Exercise prompt: Using the data below, return the stretch from the line that contains "exact Bool.eq_iff_iff.mpr (by" through the line that contains "have hp4 : PySem.List.pyGetD", both included, exactly as it stands and nothing beyond it.
[Data under study Boundary: Start]
-- pv_equiv track=rewrite | github.com/Jianghanxiao/Dezhou_poke | dezhou.py | leftSZ
-- ===== SOURCE A (Python) =====
-- ALL_CARD_SYMBOL = ('0','A', '2', '3', '4', '5', '6', '7', '8', '9', '10', 'J', 'Q', 'K', 'A')
--
-- def shunzi(x, n):
--     if n == 0 or n > 10:
--         raise ValueError("Coding Bug")
--     cards = []
--     for i in range(5):
--         cards.append(x+ALL_CARD_SYMBOL[n+i])
--     return tuple(cards)
--
-- def leftSZ(pool):
--     all_ths = []
--     for number in range(1, 11):
--         all_ths.append(shunzi('a', number))
--
--     modified_pool = []
--     for i in pool:
--         modified_pool.append("a" + i[1:])
--
--     min_left = 5
--     left = 0
--     for hjths in all_ths:
--         left = 0
--         for i in range(5):
--             if hjths[i] not in modified_pool:
--                 left += 1
--         min_left = min(left, min_left)
--     return min_left
-- ===== SOURCE B (Python) =====
-- ALL_CARD_SYMBOL = ('0','A', '2', '3', '4', '5', '6', '7', '8', '9', '10', 'J', 'Q', 'K', 'A')
--
-- def leftSZ(pool):
--     present = {"a" + c[1:] for c in pool}
--     have = [("a" + ALL_CARD_SYMBOL[k]) in present for k in range(15)]
--     cur = have[1] + have[2] + have[3] + have[4] + have[5]
--     best = cur
--     for n in range(2, 11):
--         cur += have[n + 4] - have[n - 1]
--         best = max(best, cur)
--     return 5 - best
-- ===== Notes on version B (the rewrite author's own statement) =====
-- stated objective: faster
-- what changed: A tests each of the ten straights' five cards by scanning the pool list per card; B builds a presence set of normalized cards once, computes a presence table over the 15 card-symbol positions, and slides a width-5 window across it keeping a running count and a running maximum, returning 5 minus that maximum.
import Mathlib
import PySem

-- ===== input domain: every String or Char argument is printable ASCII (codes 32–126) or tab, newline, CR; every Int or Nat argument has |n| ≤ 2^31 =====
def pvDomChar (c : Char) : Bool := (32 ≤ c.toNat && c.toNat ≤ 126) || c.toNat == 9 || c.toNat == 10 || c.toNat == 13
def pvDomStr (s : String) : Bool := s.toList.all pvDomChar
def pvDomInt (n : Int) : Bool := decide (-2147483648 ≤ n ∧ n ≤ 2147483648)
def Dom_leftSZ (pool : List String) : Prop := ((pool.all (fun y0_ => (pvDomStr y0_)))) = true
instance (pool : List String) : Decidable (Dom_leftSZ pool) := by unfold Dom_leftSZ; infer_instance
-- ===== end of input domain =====

-- B replaces A's ten per-straight membership scans over the pool by one presence set built once
-- plus a sliding 5-wide window over the 14 card positions (single pass).

-- ===== PORT A =====
def allCardSymbol : List String := ["0","A","2","3","4","5","6","7","8","9","10","J","Q","K","A"]

def shunziA (x : String) (n : Int) : List String :=
  if n = 0 ∨ n > 10 then []
  else (PySem.List.pyRange 0 5 1).foldl
    (fun cards i => cards ++ [x ++ PySem.List.pyGetD allCardSymbol (n + i) ""]) []

def leftSZ (pool : List String) : Int :=
  let all_ths := (PySem.List.pyRange 1 11 1).foldl (fun acc number => acc ++ [shunziA "a" number]) []
  let modified_pool := pool.foldl (fun acc i => acc ++ ["a" ++ PySem.Str.slice i (some 1) none]) []
  all_ths.foldl (fun min_left hjths =>
    let left := (PySem.List.pyRange 0 5 1).foldl
      (fun left i => if PySem.List.pyGetD hjths i "" ∈ modified_pool then left else left + 1) (0 : Int)
    min left min_left) (5 : Int)

-- ===== PORT B =====
def b2i : Bool → Int := fun b => if b then 1 else 0

def leftSZ_alt (pool : List String) : Int :=
  let present : PySem.Set String :=
    PySem.Set.ofList (pool.map (fun i => "a" ++ PySem.Str.slice i (some 1) none))
  let haveL : List Bool := (PySem.List.pyRange 0 15 1).map
    (fun k => PySem.Set.contains present ("a" ++ PySem.List.pyGetD allCardSymbol k ""))
  let cur0 : Int := b2i (PySem.List.pyGetD haveL 1 false) + b2i (PySem.List.pyGetD haveL 2 false)
    + b2i (PySem.List.pyGetD haveL 3 false) + b2i (PySem.List.pyGetD haveL 4 false)
    + b2i (PySem.List.pyGetD haveL 5 false)
  let st := (PySem.List.pyRange 2 11 1).foldl
    (fun (st : Int × Int) n =>
      let cur := st.1 + b2i (PySem.List.pyGetD haveL (n + 4) false)
                      - b2i (PySem.List.pyGetD haveL (n - 1) false)
      (cur, max st.2 cur)) (cur0, cur0)
  5 - st.2


-- ===== PRECONDITION & SPEC =====
def Spec_leftSZ (pool : List String) (out : Int) : Prop := out = leftSZ_alt pool
instance (pool : List String) (out : Int) : Decidable (Spec_leftSZ pool out) := by unfold Spec_leftSZ; infer_instance

-- ===== CLAIM (what is proved, stated in full; the proofs are below) =====
def Claim_equal_leftSZ : Prop := ∀ (pool : List String), Dom_leftSZ pool → Spec_leftSZ pool (leftSZ pool)

-- ===== LEMMAS AND PROOFS =====
theorem contains_ofList_eq (xs : List String) (x : String) :
    PySem.Set.contains (PySem.Set.ofList xs) x = decide (x ∈ xs) := by
  exact Bool.eq_iff_iff.mpr (by simp only [PySem.Set.contains_iff, decide_eq_true_eq, PySem.Set.mem_ofList])

theorem win_lemma (s1 s2 s3 s4 s5 : String) (mp : List String) :
    List.foldl (fun left i => if PySem.List.pyGetD ([s1,s2,s3,s4,s5] : List String) i "" ∈ mp then left else left + 1) (0:Int) (PySem.List.pyRange 0 5 1)
      = 5 - (b2i (decide (s1 ∈ mp)) + b2i (decide (s2 ∈ mp)) + b2i (decide (s3 ∈ mp)) + b2i (decide (s4 ∈ mp)) + b2i (decide (s5 ∈ mp))) := by
  have hr5 : PySem.List.pyRange 0 5 1 = [0,1,2,3,4] := by decide
  have hi0 : PySem.List.pyIdx? 5 (0:Int) = some 0 := by decide
  have hi1 : PySem.List.pyIdx? 5 (1:Int) = some 1 := by decide
  have hi2 : PySem.List.pyIdx? 5 (2:Int) = some 2 := by decide
  have hi3 : PySem.List.pyIdx? 5 (3:Int) = some 3 := by decide
  have hi4 : PySem.List.pyIdx? 5 (4:Int) = some 4 := by decide
  have hp0 : PySem.List.pyGetD ([s1,s2,s3,s4,s5] : List String) (0:Int) "" = s1 := by simp [PySem.List.pyGetD, PySem.List.pyGet?, hi0]
  have hp1 : PySem.List.pyGetD ([s1,s2,s3,s4,s5] : List String) (1:Int) "" = s2 := by simp [PySem.List.pyGetD, PySem.List.pyGet?, hi1]
  have hp2 : PySem.List.pyGetD ([s1,s2,s3,s4,s5] : List String) (2:Int) "" = s3 := by simp [PySem.List.pyGetD, PySem.List.pyGet?, hi2]
  have hp3 : PySem.List.pyGetD ([s1,s2,s3,s4,s5] : List String) (3:Int) "" = s4 := by simp [PySem.List.pyGetD, PySem.List.pyGet?, hi3]
  have hp4 : PySem.List.pyGetD ([s1,s2,s3,s4,s5] : List String) (4:Int) "" = s5 := by simp [PySem.List.pyGetD, PySem.List.pyGet?, hi4]
  simp only [hr5, List.foldl_cons, List.foldl_nil, hp0, hp1, hp2, hp3, hp4, b2i, decide_eq_true_eq]
  split_ifs <;> omega

set_option maxHeartbeats 1600000 in
theorem leftSZ_probe (pool : List String) : leftSZ pool = leftSZ_alt pool := by
  simp only [leftSZ, leftSZ_alt, PySem.List.foldl_append_singleton_eq_map, List.nil_append]
  generalize pool.map (fun i => "a" ++ PySem.Str.slice i (some 1) none) = mp
  simp only [contains_ofList_eq]
  have hmap : List.map (fun number => shunziA "a" number) (PySem.List.pyRange 1 11 1) = [["aA", "a2", "a3", "a4", "a5"], ["a2", "a3", "a4", "a5", "a6"], ["a3", "a4", "a5", "a6", "a7"], ["a4", "a5", "a6", "a7", "a8"], ["a5", "a6", "a7", "a8", "a9"], ["a6", "a7", "a8", "a9", "a10"], ["a7", "a8", "a9", "a10", "aJ"], ["a8", "a9", "a10", "aJ", "aQ"], ["a9", "a10", "aJ", "aQ", "aK"], ["a10", "aJ", "aQ", "aK", "aA"]] := by decide
  have hr15 : PySem.List.pyRange 0 15 1 = [0,1,2,3,4,5,6,7,8,9,10,11,12,13,14] := by decide
  have hc0 : ("a" ++ PySem.List.pyGetD allCardSymbol (0 : Int) "") = "a0" := by decide
  have hc1 : ("a" ++ PySem.List.pyGetD allCardSymbol (1 : Int) "") = "aA" := by decide
  have hc2 : ("a" ++ PySem.List.pyGetD allCardSymbol (2 : Int) "") = "a2" := by decide
  have hc3 : ("a" ++ PySem.List.pyGetD allCardSymbol (3 : Int) "") = "a3" := by decide
  have hc4 : ("a" ++ PySem.List.pyGetD allCardSymbol (4 : Int) "") = "a4" := by decide
  have hc5 : ("a" ++ PySem.List.pyGetD allCardSymbol (5 : Int) "") = "a5" := by decide
  have hc6 : ("a" ++ PySem.List.pyGetD allCardSymbol (6 : Int) "") = "a6" := by decide
  have hc7 : ("a" ++ PySem.List.pyGetD allCardSymbol (7 : Int) "") = "a7" := by decide
  have hc8 : ("a" ++ PySem.List.pyGetD allCardSymbol (8 : Int) "") = "a8" := by decide
  have hc9 : ("a" ++ PySem.List.pyGetD allCardSymbol (9 : Int) "") = "a9" := by decide
  have hc10 : ("a" ++ PySem.List.pyGetD allCardSymbol (10 : Int) "") = "a10" := by decide
  have hc11 : ("a" ++ PySem.List.pyGetD allCardSymbol (11 : Int) "") = "aJ" := by decide
  have hc12 : ("a" ++ PySem.List.pyGetD allCardSymbol (12 : Int) "") = "aQ" := by decide
  have hc13 : ("a" ++ PySem.List.pyGetD allCardSymbol (13 : Int) "") = "aK" := by decide
  have hc14 : ("a" ++ PySem.List.pyGetD allCardSymbol (14 : Int) "") = "aA" := by decide
  have hmapB : List.map (fun k => decide (("a" ++ PySem.List.pyGetD allCardSymbol k "") ∈ mp)) (PySem.List.pyRange 0 15 1) = [decide (("a0":String) ∈ mp), decide (("aA":String) ∈ mp), decide (("a2":String) ∈ mp), decide (("a3":String) ∈ mp), decide (("a4":String) ∈ mp), decide (("a5":String) ∈ mp), decide (("a6":String) ∈ mp), decide (("a7":String) ∈ mp), decide (("a8":String) ∈ mp), decide (("a9":String) ∈ mp), decide (("a10":String) ∈ mp), decide (("aJ":String) ∈ mp), decide (("aQ":String) ∈ mp), decide (("aK":String) ∈ mp), decide (("aA":String) ∈ mp)] := by
    simp only [hr15, List.map_cons, List.map_nil, hc0, hc1, hc2, hc3, hc4, hc5, hc6, hc7, hc8, hc9, hc10, hc11, hc12, hc13, hc14]
  have hr9 : PySem.List.pyRange 2 11 1 = [2,3,4,5,6,7,8,9,10] := by decide
  simp only [hmap, List.foldl_cons, List.foldl_nil, win_lemma]
  simp only [hmapB, hr9]
  generalize decide (("a0":String) ∈ mp) = z0
  generalize decide (("aA":String) ∈ mp) = z1
  generalize decide (("a2":String) ∈ mp) = z2
  generalize decide (("a3":String) ∈ mp) = z3
  generalize decide (("a4":String) ∈ mp) = z4
  generalize decide (("a5":String) ∈ mp) = z5
  generalize decide (("a6":String) ∈ mp) = z6
  generalize decide (("a7":String) ∈ mp) = z7
  generalize decide (("a8":String) ∈ mp) = z8
  generalize decide (("a9":String) ∈ mp) = z9
  generalize decide (("a10":String) ∈ mp) = z10
  generalize decide (("aJ":String) ∈ mp) = z11
  generalize decide (("aQ":String) ∈ mp) = z12
  generalize decide (("aK":String) ∈ mp) = z13
  have hi1 : PySem.List.pyIdx? 15 (1:Int) = some 1 := by decide
  have hv1 : PySem.List.pyGetD ([z0, z1, z2, z3, z4, z5, z6, z7, z8, z9, z10, z11, z12, z13, z1] : List Bool) (1:Int) false = z1 := by
    simp [PySem.List.pyGetD, PySem.List.pyGet?, hi1]
  have hi2 : PySem.List.pyIdx? 15 (2:Int) = some 2 := by decide
  have hv2 : PySem.List.pyGetD ([z0, z1, z2, z3, z4, z5, z6, z7, z8, z9, z10, z11, z12, z13, z1] : List Bool) (2:Int) false = z2 := by
    simp [PySem.List.pyGetD, PySem.List.pyGet?, hi2]
  have hi3 : PySem.List.pyIdx? 15 (3:Int) = some 3 := by decide
  have hv3 : PySem.List.pyGetD ([z0, z1, z2, z3, z4, z5, z6, z7, z8, z9, z10, z11, z12, z13, z1] : List Bool) (3:Int) false = z3 := by
    simp [PySem.List.pyGetD, PySem.List.pyGet?, hi3]
  have hi4 : PySem.List.pyIdx? 15 (4:Int) = some 4 := by decide
  have hv4 : PySem.List.pyGetD ([z0, z1, z2, z3, z4, z5, z6, z7, z8, z9, z10, z11, z12, z13, z1] : List Bool) (4:Int) false = z4 := by
    simp [PySem.List.pyGetD, PySem.List.pyGet?, hi4]
  have hi5 : PySem.List.pyIdx? 15 (5:Int) = some 5 := by decide
  have hv5 : PySem.List.pyGetD ([z0, z1, z2, z3, z4, z5, z6, z7, z8, z9, z10, z11, z12, z13, z1] : List Bool) (5:Int) false = z5 := by
    simp [PySem.List.pyGetD, PySem.List.pyGet?, hi5]
  have hi6 : PySem.List.pyIdx? 15 (6:Int) = some 6 := by decide
  have hv6 : PySem.List.pyGetD ([z0, z1, z2, z3, z4, z5, z6, z7, z8, z9, z10, z11, z12, z13, z1] : List Bool) (6:Int) false = z6 := by
    simp [PySem.List.pyGetD, PySem.List.pyGet?, hi6]
  have hi7 : PySem.List.pyIdx? 15 (7:Int) = some 7 := by decide
  have hv7 : PySem.List.pyGetD ([z0, z1, z2, z3, z4, z5, z6, z7, z8, z9, z10, z11, z12, z13, z1] : List Bool) (7:Int) false = z7 := by
    simp [PySem.List.pyGetD, PySem.List.pyGet?, hi7]
  have hi8 : PySem.List.pyIdx? 15 (8:Int) = some 8 := by decide
  have hv8 : PySem.List.pyGetD ([z0, z1, z2, z3, z4, z5, z6, z7, z8, z9, z10, z11, z12, z13, z1] : List Bool) (8:Int) false = z8 := by
    simp [PySem.List.pyGetD, PySem.List.pyGet?, hi8]
  have hi9 : PySem.List.pyIdx? 15 (9:Int) = some 9 := by decide
  have hv9 : PySem.List.pyGetD ([z0, z1, z2, z3, z4, z5, z6, z7, z8, z9, z10, z11, z12, z13, z1] : List Bool) (9:Int) false = z9 := by
    simp [PySem.List.pyGetD, PySem.List.pyGet?, hi9]
  have hi10 : PySem.List.pyIdx? 15 (10:Int) = some 10 := by decide
  have hv10 : PySem.List.pyGetD ([z0, z1, z2, z3, z4, z5, z6, z7, z8, z9, z10, z11, z12, z13, z1] : List Bool) (10:Int) false = z10 := by
    simp [PySem.List.pyGetD, PySem.List.pyGet?, hi10]
  have hi11 : PySem.List.pyIdx? 15 (11:Int) = some 11 := by decide
  have hv11 : PySem.List.pyGetD ([z0, z1, z2, z3, z4, z5, z6, z7, z8, z9, z10, z11, z12, z13, z1] : List Bool) (11:Int) false = z11 := by
    simp [PySem.List.pyGetD, PySem.List.pyGet?, hi11]
  have hi12 : PySem.List.pyIdx? 15 (12:Int) = some 12 := by decide
  have hv12 : PySem.List.pyGetD ([z0, z1, z2, z3, z4, z5, z6, z7, z8, z9, z10, z11, z12, z13, z1] : List Bool) (12:Int) false = z12 := by
    simp [PySem.List.pyGetD, PySem.List.pyGet?, hi12]
  have hi13 : PySem.List.pyIdx? 15 (13:Int) = some 13 := by decide
  have hv13 : PySem.List.pyGetD ([z0, z1, z2, z3, z4, z5, z6, z7, z8, z9, z10, z11, z12, z13, z1] : List Bool) (13:Int) false = z13 := by
    simp [PySem.List.pyGetD, PySem.List.pyGet?, hi13]
  have hi14 : PySem.List.pyIdx? 15 (14:Int) = some 14 := by decide
  have hv14 : PySem.List.pyGetD ([z0, z1, z2, z3, z4, z5, z6, z7, z8, z9, z10, z11, z12, z13, z1] : List Bool) (14:Int) false = z1 := by
    simp [PySem.List.pyGetD, PySem.List.pyGet?, hi14]
  simp only [List.foldl_cons, List.foldl_nil]
  norm_num [hv1, hv2, hv3, hv4, hv5, hv6, hv7, hv8, hv9, hv10, hv11, hv12, hv13, hv14]
  clear hv1 hv2 hv3 hv4 hv5 hv6 hv7 hv8 hv9 hv10 hv11 hv12 hv13 hv14 hi1 hi2 hi3 hi4 hi5 hi6 hi7 hi8 hi9 hi10 hi11 hi12 hi13 hi14
  revert z1 z2 z3 z4 z5 z6 z7 z8 z9 z10 z11 z12 z13
  decide

-- ===== VERDICT (by name: the statement is the Claim_ definition above) =====
theorem leftSZ_spec : Claim_equal_leftSZ := by
  intro pool _
  unfold Spec_leftSZ
  exact leftSZ_probe pool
[Data under study Boundary: End]
Written solution:
  exact Bool.eq_iff_iff.mpr (by simp only [PySem.Set.contains_iff, decide_eq_true_eq, PySem.Set.mem_ofList])

theorem win_lemma (s1 s2 s3 s4 s5 : String) (mp : List String) :
    List.foldl (fun left i => if PySem.List.pyGetD ([s1,s2,s3,s4,s5] : List String) i "" ∈ mp then left else left + 1) (0:Int) (PySem.List.pyRange 0 5 1)
      = 5 - (b2i (decide (s1 ∈ mp)) + b2i (decide (s2 ∈ mp)) + b2i (decide (s3 ∈ mp)) + b2i (decide (s4 ∈ mp)) + b2i (decide (s5 ∈ mp))) := by
  have hr5 : PySem.List.pyRange 0 5 1 = [0,1,2,3,4] := by decide
  have hi0 : PySem.List.pyIdx? 5 (0:Int) = some 0 := by decide
  have hi1 : PySem.List.pyIdx? 5 (1:Int) = some 1 := by decide
  have hi2 : PySem.List.pyIdx? 5 (2:Int) = some 2 := by decide
  have hi3 : PySem.List.pyIdx? 5 (3:Int) = some 3 := by decide
  have hi4 : PySem.List.pyIdx? 5 (4:Int) = some 4 := by decide
  have hp0 : PySem.List.pyGetD ([s1,s2,s3,s4,s5] : List String) (0:Int) "" = s1 := by simp [PySem.List.pyGetD, PySem.List.pyGet?, hi0]
  have hp1 : PySem.List.pyGetD ([s1,s2,s3,s4,s5] : List String) (1:Int) "" = s2 := by simp [PySem.List.pyGetD, PySem.List.pyGet?, hi1]
  have hp2 : PySem.List.pyGetD ([s1,s2,s3,s4,s5] : List String) (2:Int) "" = s3 := by simp [PySem.List.pyGetD, PySem.List.pyGet?, hi2]
  have hp3 : PySem.List.pyGetD ([s1,s2,s3,s4,s5] : List String) (3:Int) "" = s4 := by simp [PySem.List.pyGetD, PySem.List.pyGet?, hi3]
  have hp4 : PySem.List.pyGetD ([s1,s2,s3,s4,s5] : List String) (4:Int) "" = s5 := by simp [PySem.List.pyGetD, PySem.List.pyGet?, hi4]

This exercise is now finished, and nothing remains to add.